Concerned with plight facing the present port, the Tanzania Ports Authority (TPA) commissioned consultants to undertake feasibility study on the proposed new Mwambani Port.

What followed was tabling of the study by the experts – URS Consultants – at a stakeholders forum in July this year.

The consultants highlighted potentials of the port, among them massive handling of soda ash from Lake Natron, in Manyara Region. Others were, according to the two-man team, haulage of cement from the ever expanding Tanga Cement factory.

However, some port stakeholders questioned the credibility of the study, which according to them, did not mention the damage the project would cause to the Coelacanth Marine Park, a government owned tourism facility along the Tanga coastline which was right in the middle of the proposed port.

Another reason, they said, was the fact that environmentalists in several parts of the world, were against investment in soda ash extraction at Lake Natron on grounds that it is in the where lesser flamingos –a bird specie and tourist attraction, breed in thousands every year.

Lake Natron is the only area where flamingos are found in East Africa; exploration in the area, would result in complete extinction of the birds ,they say..

The Marine Park a unit under the Ministry Natural Resources and Tourism, covers seven villages along the coast line. These are Mahandakini, Moa, Boma Kichakamiba, Doda, Kibiboni, Kwale and Kizingani.

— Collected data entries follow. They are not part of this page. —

-- pv_equiv track=rewrite | github.com/DanielMagen/University-exercises | Into_to_CS_2017_2018/ex11/ex11_tester.py | legal_assignment_reduce
-- ===== SOURCE A (Python) =====
-- def legal_assignment_reduce(dic, i):
--     if dic[i] < i:
--         return False
--     for key in dic.keys():
--         if key == i:
--             continue
--         if dic[i] >= dic[key]:
--             return False
--     return True
-- ===== SOURCE B (Python) =====
-- def legal_assignment_reduce(dic, i):
--     val = dic[i]
--     if val < i:
--         return False
--     vals = list(dic.values())
--     m = min(vals)
--     return val == m and vals.count(m) == 1
-- ===== Notes on version B (the rewrite author's own statement) =====
-- stated objective: simpler
-- what changed: B replaces A's early-exit scan over the keys (comparing dic[i] against every other value) with a value-level formulation: dic[i] is legal iff it equals min(dic.values()) and that minimum occurs exactly once.
import Mathlib
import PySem

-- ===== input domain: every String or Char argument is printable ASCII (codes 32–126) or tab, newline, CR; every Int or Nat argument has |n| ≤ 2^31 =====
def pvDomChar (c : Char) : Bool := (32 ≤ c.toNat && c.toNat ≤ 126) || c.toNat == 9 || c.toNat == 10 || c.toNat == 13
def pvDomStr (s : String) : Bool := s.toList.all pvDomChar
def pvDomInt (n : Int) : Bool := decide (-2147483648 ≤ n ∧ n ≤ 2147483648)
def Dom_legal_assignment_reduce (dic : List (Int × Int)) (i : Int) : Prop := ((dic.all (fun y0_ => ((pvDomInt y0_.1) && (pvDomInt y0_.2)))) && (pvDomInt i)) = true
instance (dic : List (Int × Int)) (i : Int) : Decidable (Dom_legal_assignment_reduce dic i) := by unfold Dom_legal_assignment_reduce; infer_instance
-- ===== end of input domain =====

-- B checks "dic[i] is the unique minimum of the values" via min/count instead of A's early-exit key scan; simpler decomposition.

-- dict lookup, first match (dic[k])
def pvLookup : List (Int × Int) → Int → Option Int
  | [], _ => none
  | (k, w) :: rest, x => if k == x then some w else pvLookup rest x

-- ===== PORT A =====
-- A's 'for key in dic.keys(): if key == i: continue; if dic[i] >= dic[key]: return False'
def pvLoopA (dic : List (Int × Int)) (vi i : Int) : List (Int × Int) → Bool
  | [] => true
  | (k, _) :: rest =>
    if k == i then pvLoopA dic vi i rest
    else if (pvLookup dic k).getD 0 ≤ vi then false
    else pvLoopA dic vi i rest

def legal_assignment_reduce (dic : List (Int × Int)) (i : Int) : Bool :=
  match pvLookup dic i with
  | none => false            -- KeyError: excluded by Pre_
  | some vi => if vi < i then false else pvLoopA dic vi i dic

-- ===== PORT B =====
def legal_assignment_reduce_alt (dic : List (Int × Int)) (i : Int) : Bool :=
  match pvLookup dic i with
  | none => false            -- KeyError: excluded by Pre_
  | some v =>
    if v < i then false
    else
      let vals := dic.map Prod.snd
      match PySem.List.min? vals (fun x => x) with
      | none => false        -- unreachable: dic is nonempty when the lookup succeeded
      | some m => (v == m) && (PySem.List.count vals m == 1)

-- ===== PRECONDITION & SPEC =====
-- Pre_ excludes inputs where key i is absent (Python raises KeyError) and assoc lists with
-- duplicate keys, which do not denote a Python dict (a dict literal keeps only the last binding).
def Pre_legal_assignment_reduce (dic : List (Int × Int)) (i : Int) : Prop :=
  (dic.map Prod.fst).Nodup ∧ i ∈ dic.map Prod.fst

instance (dic : List (Int × Int)) (i : Int) : Decidable (Pre_legal_assignment_reduce dic i) := by
  unfold Pre_legal_assignment_reduce; infer_instance

def pvWitness_legal_assignment_reduce : (List (Int × Int)) × Int := ([(0, 1), (2, 5)], 0)

def Spec_legal_assignment_reduce (dic : List (Int × Int)) (i : Int) (out : Bool) : Prop := out = legal_assignment_reduce_alt dic i
instance (dic : List (Int × Int)) (i : Int) (out : Bool) : Decidable (Spec_legal_assignment_reduce dic i out) := by unfold Spec_legal_assignment_reduce; infer_instance

-- ===== CLAIM (what is proved, stated in full; the proofs are below) =====
def Claim_equal_legal_assignment_reduce : Prop := ∀ (dic : List (Int × Int)) (i : Int), Dom_legal_assignment_reduce dic i → Pre_legal_assignment_reduce dic i → Spec_legal_assignment_reduce dic i (legal_assignment_reduce dic i)

-- ===== LEMMAS AND PROOFS =====

theorem pvLookup_eq_of_mem {dic : List (Int × Int)} (hnd : (dic.map Prod.fst).Nodup)
    {k v : Int} (h : (k, v) ∈ dic) : pvLookup dic k = some v := by
  induction dic with
  | nil => cases h
  | cons p rest ih =>
    obtain ⟨pk, pv⟩ := p
    simp only [List.map_cons, List.nodup_cons, List.mem_map] at hnd
    rcases List.mem_cons.mp h with h1 | h1
    · cases h1; simp [pvLookup]
    · have hne : pk ≠ k := fun he => hnd.1 ⟨(k, v), h1, by simp [he]⟩
      simp [pvLookup, hne, ih hnd.2 h1]

theorem pvLookup_mem {dic : List (Int × Int)} {k v : Int}
    (h : pvLookup dic k = some v) : (k, v) ∈ dic := by
  induction dic with
  | nil => simp [pvLookup] at h
  | cons p rest ih =>
    obtain ⟨pk, pv⟩ := p
    by_cases he : pk = k
    · subst he; simp [pvLookup] at h; simp [h]
    · simp [pvLookup, he] at h; exact List.mem_cons_of_mem _ (ih h)

theorem pvLookup_isSome_of_mem {dic : List (Int × Int)} {k : Int}
    (h : k ∈ dic.map Prod.fst) : ∃ v, pvLookup dic k = some v := by
  induction dic with
  | nil => simp at h
  | cons p rest ih =>
    obtain ⟨pk, pv⟩ := p
    by_cases he : pk = k
    · exact ⟨pv, by simp [pvLookup, he]⟩
    · have h' : k ∈ rest.map Prod.fst := by
        simp only [List.map_cons, List.mem_cons] at h
        rcases h with h | h
        · exact absurd h.symm he
        · exact h
      obtain ⟨v, hv⟩ := ih h'
      exact ⟨v, by simp [pvLookup, he, hv]⟩

-- A's loop, characterised: true iff every non-i entry's value is strictly above vi
theorem pvLoopA_eq (dic : List (Int × Int)) (hnd : (dic.map Prod.fst).Nodup)
    (vi i : Int) (l : List (Int × Int)) (hl : ∀ p ∈ l, p ∈ dic) :
    pvLoopA dic vi i l = l.all (fun p => p.1 == i || decide (vi < p.2)) := by
  induction l with
  | nil => rfl
  | cons p rest ih =>
    obtain ⟨k, w⟩ := p
    have hmem : (k, w) ∈ dic := hl _ (List.mem_cons_self)
    have hlk : pvLookup dic k = some w := pvLookup_eq_of_mem hnd hmem
    have ihr := ih (fun q hq => hl q (List.mem_cons_of_mem _ hq))
    by_cases he : k = i
    · simp [pvLoopA, he, ihr]
    · by_cases hle : w ≤ vi
      · simp [pvLoopA, he, hlk, hle, not_lt.mpr hle]
      · simp [pvLoopA, he, hlk, hle, not_le.mp hle, ihr]

-- the key pair is unique under nodup keys
theorem pair_unique {dic : List (Int × Int)} (hnd : (dic.map Prod.fst).Nodup)
    {p q : Int × Int} (hp : p ∈ dic) (hq : q ∈ dic) (h : p.1 = q.1) : p = q := by
  have h1 := pvLookup_eq_of_mem hnd (show (p.1, p.2) ∈ dic by simpa using hp)
  have h2 := pvLookup_eq_of_mem hnd (show (q.1, q.2) ∈ dic by simpa using hq)
  rw [h] at h1; rw [h1] at h2
  exact Prod.ext h (by injection h2)

theorem count_eq_one_of_strict {dic : List (Int × Int)} {i v : Int}
    (hnd : (dic.map Prod.fst).Nodup) (hmem : (i, v) ∈ dic)
    (hstrict : ∀ p ∈ dic, p.1 ≠ i → v < p.2) :
    (dic.map Prod.snd).count v = 1 := by
  induction dic with
  | nil => cases hmem
  | cons p rest ih =>
    obtain ⟨pk, pv⟩ := p
    simp only [List.map_cons, List.nodup_cons, List.mem_map] at hnd
    rcases List.mem_cons.mp hmem with h1 | h1
    · cases h1
      have : ∀ w ∈ rest.map Prod.snd, w ≠ v := by
        intro w hw
        obtain ⟨q, hq, rfl⟩ := List.mem_map.mp hw
        have hqi : q.1 ≠ i := fun he => hnd.1 ⟨q, hq, he⟩
        exact ne_of_gt (hstrict q (List.mem_cons_of_mem _ hq) hqi)
      simp [List.count_eq_zero.mpr (fun h => this v h rfl)]
    · have hpk : pk ≠ i := by
        intro he; subst he
        exact hnd.1 ⟨(pk, v), h1, rfl⟩
      have hlt : v < pv := hstrict (pk, pv) List.mem_cons_self hpk
      have hne : pv ≠ v := ne_of_gt hlt
      have := ih hnd.2 h1 (fun q hq hqi => hstrict q (List.mem_cons_of_mem _ hq) hqi)
      simp [hne, this]

theorem two_le_count_of_pair {dic : List (Int × Int)} {p q : Int × Int} {v : Int}
    (hp : p ∈ dic) (hq : q ∈ dic) (hne : p ≠ q) (hpv : p.2 = v) (hqv : q.2 = v) :
    2 ≤ (dic.map Prod.snd).count v := by
  obtain ⟨l1, l2, rfl⟩ := List.append_of_mem hp
  have hq' : q ∈ l1 ++ l2 := by
    rcases List.mem_append.mp hq with h | h
    · exact List.mem_append_left _ h
    · rcases List.mem_cons.mp h with h | h
      · exact absurd h.symm hne
      · exact List.mem_append_right _ h
  have h1 : 1 ≤ ((l1 ++ l2).map Prod.snd).count v :=
    List.one_le_count_iff.mpr (List.mem_map.mpr ⟨q, hq', hqv⟩)
  have : (((l1 ++ (p :: l2)).map Prod.snd).count v)
      = ((l1.map Prod.snd).count v) + ((l2.map Prod.snd).count v) + 1 := by
    simp [List.count_append, hpv]
    omega
  have h2 : ((l1 ++ l2).map Prod.snd).count v
      = (l1.map Prod.snd).count v + (l2.map Prod.snd).count v := by
    simp [List.count_append]
  omega

-- core equivalence of the two bodies, once dic[i] = v is known
theorem core_eq {dic : List (Int × Int)} {i v m : Int}
    (hnd : (dic.map Prod.fst).Nodup) (hmem : (i, v) ∈ dic)
    (hm : PySem.List.min? (dic.map Prod.snd) (fun x => x) = some m) :
    dic.all (fun p => p.1 == i || decide (v < p.2))
      = ((v == m) && (PySem.List.count (dic.map Prod.snd) m == 1)) := by
  have hmin : ∀ y ∈ dic.map Prod.snd, m ≤ y := fun y hy =>
    PySem.List.min?_isMin hm y hy
  have hmmem : m ∈ dic.map Prod.snd := PySem.List.min?_mem hm
  by_cases hP : ∀ p ∈ dic, p.1 ≠ i → v < p.2
  · -- A-side true
    have hA : dic.all (fun p => p.1 == i || decide (v < p.2)) = true := by
      simp only [List.all_eq_true]
      intro p hp
      by_cases he : p.1 = i
      · simp [he]
      · simp [hP p hp he]
    -- m = v
    have hmv : m = v := by
      have hle : m ≤ v := hmin v (List.mem_map.mpr ⟨(i, v), hmem, rfl⟩)
      obtain ⟨q, hq, hqv⟩ := List.mem_map.mp hmmem
      by_cases he : q.1 = i
      · have := pair_unique hnd hq hmem he
        rw [this] at hqv; omega
      · have := hP q hq he
        omega
    have hcount : (dic.map Prod.snd).count v = 1 :=
      count_eq_one_of_strict hnd hmem hP
    rw [hA, hmv]
    simp [PySem.List.count_eq, hcount]
  · -- A-side false
    rw [not_forall] at hP
    simp only [not_forall, _root_.not_imp, not_lt] at hP
    obtain ⟨q, hq, hqi, hqle⟩ := hP
    have hA : dic.all (fun p => p.1 == i || decide (v < p.2)) = false := by
      simp only [List.all_eq_false]
      exact ⟨q, hq, by simp [hqi, not_lt.mpr hqle]⟩
    rw [hA]
    by_cases hmv : v = m
    · -- then q.2 = m too, so the count is ≥ 2
      have hq2 : q.2 = m := by
        have h1 : m ≤ q.2 := hmin q.2 (List.mem_map.mpr ⟨q, hq, rfl⟩)
        omega
      have hne : (i, v) ≠ q := fun he => hqi (by rw [← he])
      have h2 : 2 ≤ (dic.map Prod.snd).count m :=
        two_le_count_of_pair hmem hq hne (by simpa using hmv) hq2
      have hcne : List.count m (dic.map Prod.snd) ≠ 1 := by omega
      simp [PySem.List.count_eq, hcne]
    · simp [hmv]

-- ===== VERDICT (by name: the statement is the Claim_ definition above) =====
theorem legal_assignment_reduce_spec : Claim_equal_legal_assignment_reduce := by
  intro dic i _ hpre
  obtain ⟨hnd, hkey⟩ := hpre
  obtain ⟨v, hv⟩ := pvLookup_isSome_of_mem hkey
  have hmem : (i, v) ∈ dic := pvLookup_mem hv
  unfold Spec_legal_assignment_reduce legal_assignment_reduce legal_assignment_reduce_alt
  rw [hv]
  by_cases hlt : v < i
  · simp [hlt]
  · simp only [hlt, if_false]
    have hne : dic.map Prod.snd ≠ [] := by
      intro h
      have : dic = [] := by
        cases dic with
        | nil => rfl
        | cons p r => simp at h
      subst this; cases hmem
    obtain ⟨m, hm⟩ : ∃ m, PySem.List.min? (dic.map Prod.snd) (fun x => x) = some m := by
      cases h : PySem.List.min? (dic.map Prod.snd) (fun x => x) with
      | none => exact absurd ((PySem.List.min?_eq_none_iff _ _).mp h) hne
      | some m => exact ⟨m, rfl⟩
    rw [hm]
    exact (pvLoopA_eq dic hnd v i dic (fun p hp => hp)).trans (core_eq hnd hmem hm)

Others are Ulenge Island Mwambani, Tongoni Reef and Kiungani. It’s involved in conservation of coelacanth – an oldest fish .Coelacanth came back from the dead when one was found off the South Africa coast in 1938. It is a specie older than any land mammal - first found in the Comoros.

Environmentalists are worried that should the Tanzania’s resolve to build the proposed multi-million new port go through ,the rare type of fish ,whose average weight is estimated to be 100 kgs, will ultimately be wiped out.

The local and international conservation groups, outraged over the proposal, say the government’s economic justification that the factory would, after all, be built 32 kilometres away from the lake was baseless, on account of the fact that activities in respect of mining would still be taking place at the lake-causing enormous disturbance to the birds.

In a related development, Minister of Trade and Industries, Dr Abdallah Kigoda told a recent parliamentary session in Dodoma that the National Development Corporation [NDC] had completed studies to help reduce ecological damage during soda ash mining at Lake Natron.

Dr Kigoda reportedly said implementation of the project would depend on infrastructure such as railway link to Lake Natron and the Mwambani port.

At a press conference last week, Dr Harrison Mwakyembe, Minisre for Transport, told a handful reporters that government’s resolve to build the new Mwambani port remained unchanged.

“Wait for a little while (about six months) and you will see something done,” the minister assured the team, adding that the old port with low berth would still be operational, handling smaller ships.

The idea to revisit construction of a railway line from Tanga port to Musoma on the shores of Lake Victoria was conceived after Presidents Yoweri Museveni agreed on the need to speed up construction of the line at a meeting in Dar es Salaam in October last year

Reports have it that another port will be built on the shores of Lake Victoria on the Uganda side, From there, cargo will be shipped to Uganda.

According to government sources, the venture with regard to construction of the new port will facilitate revival of economic activities along the path, some of which collapsed after abandonment of the Tanga-Arusha stretch.

It is anticipated that the railway will not only be used to ferry agricultural produce for export but also oil, recently discovered at Lake Albert in Africa’s western Rift Valley.

Other countries expected to benefit from the giant project, owned by the governments of Tanzania and Uganda, are DRC, Rwanda and Burundi.